# csr_utils
Scalable Operations for CSR matrices.
[![Build Status](https://travis-ci.org/narges-rzv/csr_utils.svg?branch=master)](https://travis-ci.org/narges-rzv/csr_utils)
Installation
------------
For general users and if using conda etc.:
`pip install csr_utils`
Without root access:
`pip install --user csr_utils`
Usage
-----
```
>>> import numpy as np
>>> from scipy.sparse import csr_matrix
>>> xcsr = csr_matrix(np.array([[1, 0], [3, 4], [2, 2]], dtype=float))
>>> import csr_utils
>>> xnorm, xmean, xstd, xixnormed = normalize_csr_matrix(xcsr)
```
Overview
--------
This package currently only has a fast and memory efficient implementation for normalizing nonzero values of a CSR array without un-sparsifying the function.
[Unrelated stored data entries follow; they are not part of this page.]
-- pv_equiv track=rewrite | github.com/MarceloMassarente/Verba | ingestor/etl_a2.py | _normalize_mentions
-- ===== SOURCE A (Python) =====
-- from typing import List, Callable, Dict
--
-- def _normalize_mentions(mentions: List[Dict], gaz: Dict) -> List[str]:
--     """Normaliza menções para entity_ids via gazetteer"""
--     if not mentions or not gaz:
--         return []
--
--     text_mentions = {m["text"].lower() for m in mentions}
--     ids = []
--
--     for eid, aliases in gaz.items():
--         if any(a.lower() in text_mentions for a in aliases):
--             ids.append(eid)
--
--     return sorted(set(ids))
-- ===== SOURCE B (Python) =====
-- from typing import List, Dict
--
-- def _normalize_mentions(mentions: List[Dict], gaz: Dict) -> List[str]:
--     """Normaliza menções para entity_ids via gazetteer (inverted alias index)."""
--     if not mentions or not gaz:
--         return []
--     index = {}
--     for eid, aliases in gaz.items():
--         for a in aliases:
--             index.setdefault(a.lower(), []).append(eid)
--     result = set()
--     for m in mentions:
--         result.update(index.get(m["text"].lower(), []))
--     return sorted(result)
-- ===== Notes on version B (the rewrite author's own statement) =====
-- stated objective: alternative
-- what changed: B reverses the traversal: after the same emptiness guard it builds an inverted index from lowercased alias to the entity ids owning it in one pass over the gazetteer, then does mention-driven lookups into that index and returns the sorted result set, instead of A's gazetteer-driven loop testing each entity's aliases against a set of mention texts.
import Mathlib
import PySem

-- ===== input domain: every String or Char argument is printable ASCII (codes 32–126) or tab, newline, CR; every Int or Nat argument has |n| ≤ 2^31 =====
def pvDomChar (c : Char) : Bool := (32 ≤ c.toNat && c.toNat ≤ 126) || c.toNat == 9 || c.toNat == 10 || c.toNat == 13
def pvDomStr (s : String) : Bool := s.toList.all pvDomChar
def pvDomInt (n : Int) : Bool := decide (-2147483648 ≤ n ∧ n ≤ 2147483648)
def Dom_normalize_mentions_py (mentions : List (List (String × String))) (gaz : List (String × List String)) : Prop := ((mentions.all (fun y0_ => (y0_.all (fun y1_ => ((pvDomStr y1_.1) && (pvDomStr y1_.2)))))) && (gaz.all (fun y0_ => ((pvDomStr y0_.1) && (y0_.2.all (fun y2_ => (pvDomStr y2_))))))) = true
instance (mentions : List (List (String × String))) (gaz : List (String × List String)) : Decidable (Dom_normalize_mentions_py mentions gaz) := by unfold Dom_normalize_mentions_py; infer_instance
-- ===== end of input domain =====

-- B keeps A's emptiness guard but reverses the traversal: an inverted alias→entity-ids index with
-- mention-driven lookups instead of A's gazetteer-driven membership tests (alternative decomposition).

-- ===== PORT A =====
def normalize_mentions_py (mentions : List (List (String × String))) (gaz : List (String × List String)) : List String :=
  if mentions = [] ∨ gaz = [] then []
  else
    let text_mentions : PySem.Set String :=
      PySem.Set.ofList (mentions.map (fun m => PySem.Str.lower ((PySem.Dict.ofList m).getD "text" "")))
    let ids : List String :=
      gaz.foldl (fun ids p =>
        if p.2.any (fun a => PySem.Set.contains text_mentions (PySem.Str.lower a)) then ids ++ [p.1] else ids) []
    PySem.List.sorted (PySem.Set.ofList ids) (fun x => x) false

-- ===== PORT B =====
def normalize_mentions_py_alt (mentions : List (List (String × String))) (gaz : List (String × List String)) : List String :=
  if mentions = [] ∨ gaz = [] then []
  else
    let index : PySem.Dict String (List String) :=
      gaz.foldl (fun d p =>
        p.2.foldl (fun d a => PySem.Dict.modify d (PySem.Str.lower a) [] (fun l => l ++ [p.1])) d)
        PySem.Dict.empty
    let result : PySem.Set String :=
      mentions.foldl (fun s m =>
        PySem.Set.update s (PySem.Dict.getD index (PySem.Str.lower ((PySem.Dict.ofList m).getD "text" "")) []))
        PySem.Set.empty
    PySem.List.sorted result (fun x => x) false

-- ===== PRECONDITION & SPEC =====
-- Pre_ excludes exactly the inputs on which A raises KeyError: both arguments non-empty while some
-- mention dict lacks a "text" key (B raises there too).
def Pre_normalize_mentions_py (mentions : List (List (String × String))) (gaz : List (String × List String)) : Prop :=
  mentions = [] ∨ gaz = [] ∨ mentions.all (fun m => m.any (fun p => p.1 == "text")) = true
instance (mentions : List (List (String × String))) (gaz : List (String × List String)) : Decidable (Pre_normalize_mentions_py mentions gaz) := by unfold Pre_normalize_mentions_py; infer_instance

def pvWitness_normalize_mentions_py : (List (List (String × String))) × (List (String × List String)) :=
  ([[("text", "Foo")]], [("E1", ["foo", "bar"])])

def Spec_normalize_mentions_py (mentions : List (List (String × String))) (gaz : List (String × List String)) (out : List String) : Prop := out = normalize_mentions_py_alt mentions gaz
instance (mentions : List (List (String × String))) (gaz : List (String × List String)) (out : List String) : Decidable (Spec_normalize_mentions_py mentions gaz out) := by unfold Spec_normalize_mentions_py; infer_instance

-- ===== CLAIM (what is proved, stated in full; the proofs are below) =====
def Claim_equal_normalize_mentions_py : Prop := ∀ (mentions : List (List (String × String))) (gaz : List (String × List String)), Dom_normalize_mentions_py mentions gaz → Pre_normalize_mentions_py mentions gaz → Spec_normalize_mentions_py mentions gaz (normalize_mentions_py mentions gaz)

-- ===== LEMMAS AND PROOFS =====

def pvPairs (gaz : List (String × List String)) : List (String × String) :=
  gaz.flatMap (fun p => p.2.map (fun a => (PySem.Str.lower a, p.1)))

theorem pv_idx_flat (gaz : List (String × List String)) (d : PySem.Dict String (List String)) :
    gaz.foldl (fun d p =>
      p.2.foldl (fun d a => PySem.Dict.modify d (PySem.Str.lower a) [] (fun l => l ++ [p.1])) d) d
    = (pvPairs gaz).foldl (fun d q => PySem.Dict.modify d q.1 [] (fun l => l ++ [q.2])) d := by
  induction gaz generalizing d with
  | nil => simp [pvPairs]
  | cons p t ih =>
    simp only [List.foldl_cons, pvPairs, List.flatMap_cons, List.foldl_append, List.foldl_map]
    rw [ih]; rfl

theorem pv_idx_getD (gaz : List (String × List String)) (c : String) :
    (gaz.foldl (fun d p =>
      p.2.foldl (fun d a => PySem.Dict.modify d (PySem.Str.lower a) [] (fun l => l ++ [p.1])) d)
      PySem.Dict.empty).getD c []
    = ((pvPairs gaz).filter (fun q => q.1 == c)).map (fun q => q.2) := by
  rw [pv_idx_flat, PySem.Dict.getD_foldl_modify_append]
  simp [PySem.Dict.getD, PySem.Dict.get?, PySem.Dict.empty]

theorem pv_mem_foldl_update {β : Type} (f : β → List String) (l : List β) (s : PySem.Set String) (y : String) :
    y ∈ l.foldl (fun s m => PySem.Set.update s (f m)) s ↔ y ∈ s ∨ ∃ m ∈ l, y ∈ f m := by
  induction l generalizing s with
  | nil => simp
  | cons m t ih => simp [ih, PySem.Set.mem_update]; tauto

theorem pv_nodup_foldl_update {β : Type} (f : β → List String) (l : List β) (s : PySem.Set String)
    (h : s.Nodup) : (l.foldl (fun s m => PySem.Set.update s (f m)) s).Nodup := by
  induction l generalizing s with
  | nil => exact h
  | cons m t ih => exact ih _ (PySem.Set.nodup_update _ _ h)

theorem pv_ports_eq (mentions : List (List (String × String))) (gaz : List (String × List String)) :
    normalize_mentions_py mentions gaz = normalize_mentions_py_alt mentions gaz := by
  unfold normalize_mentions_py normalize_mentions_py_alt
  by_cases hg : mentions = [] ∨ gaz = []
  · simp only [if_pos hg]
  · simp only [if_neg hg]
    apply PySem.List.sorted_eq_sorted_of_perm _ _ _ (fun a b h => h)
    rw [List.perm_ext_iff_of_nodup (PySem.Set.nodup_ofList _)
      (pv_nodup_foldl_update _ _ _ (by simp [PySem.Set.empty]))]
    intro y
    rw [pv_mem_foldl_update (fun m => PySem.Dict.getD _ (PySem.Str.lower ((PySem.Dict.ofList m).getD "text" "")) []),
      PySem.Set.mem_ofList, PySem.List.foldl_append_if (fun p : String × List String => p.2.any (fun a => (PySem.Set.ofList (mentions.map (fun m => PySem.Str.lower ((PySem.Dict.ofList m).getD "text" "")))).contains (PySem.Str.lower a))) (fun p => p.1) gaz []]
    simp only [pv_idx_getD, pvPairs, List.nil_append, List.mem_map, List.mem_filter,
      List.mem_flatMap, List.any_eq_true, PySem.Set.contains_iff, PySem.Set.mem_ofList,
      PySem.Set.empty, List.not_mem_nil, false_or]
    constructor
    · rintro ⟨p, ⟨hp, a, ha, m, hm, hl⟩, rfl⟩
      exact ⟨m, hm, ⟨_, _⟩, ⟨⟨p, hp, a, ha, rfl⟩, by simpa using hl.symm⟩, rfl⟩
    · rintro ⟨m, hm, ⟨q, ⟨⟨p, hp, a, ha, rfl⟩, hq⟩, rfl⟩⟩
      exact ⟨p, ⟨hp, a, ha, m, hm, by simp only [beq_iff_eq] at hq; exact hq.symm⟩, rfl⟩

-- ===== VERDICT (by name: the statement is the Claim_ definition above) =====
theorem normalize_mentions_py_spec : Claim_equal_normalize_mentions_py := by
  intro mentions gaz _ _
  unfold Spec_normalize_mentions_py
  exact pv_ports_eq mentions gaz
This is useful step for machine learning on large matrices. Most algorithms work better with normalized input, in particular the commonly used [linear classification models in sklearn](http://scikit-learn.org/stable/modules/generated/sklearn.linear_model.LogisticRegression.html).
There will be more functions added as the need arises, including turning a csr array into cuda sparse array directly. Stay tuned.
normalize_csr_matrix:
---------------------
- Normalizes a CSR matrix only based on non-zero values, without turning it into dense array.
- In the CSR matrix, rows correspond to samples, and columns correspond to features.
- Normalization will be such that each column (feature)'s non-zero values will have mean of 0.0 and standard deviation of 1.0.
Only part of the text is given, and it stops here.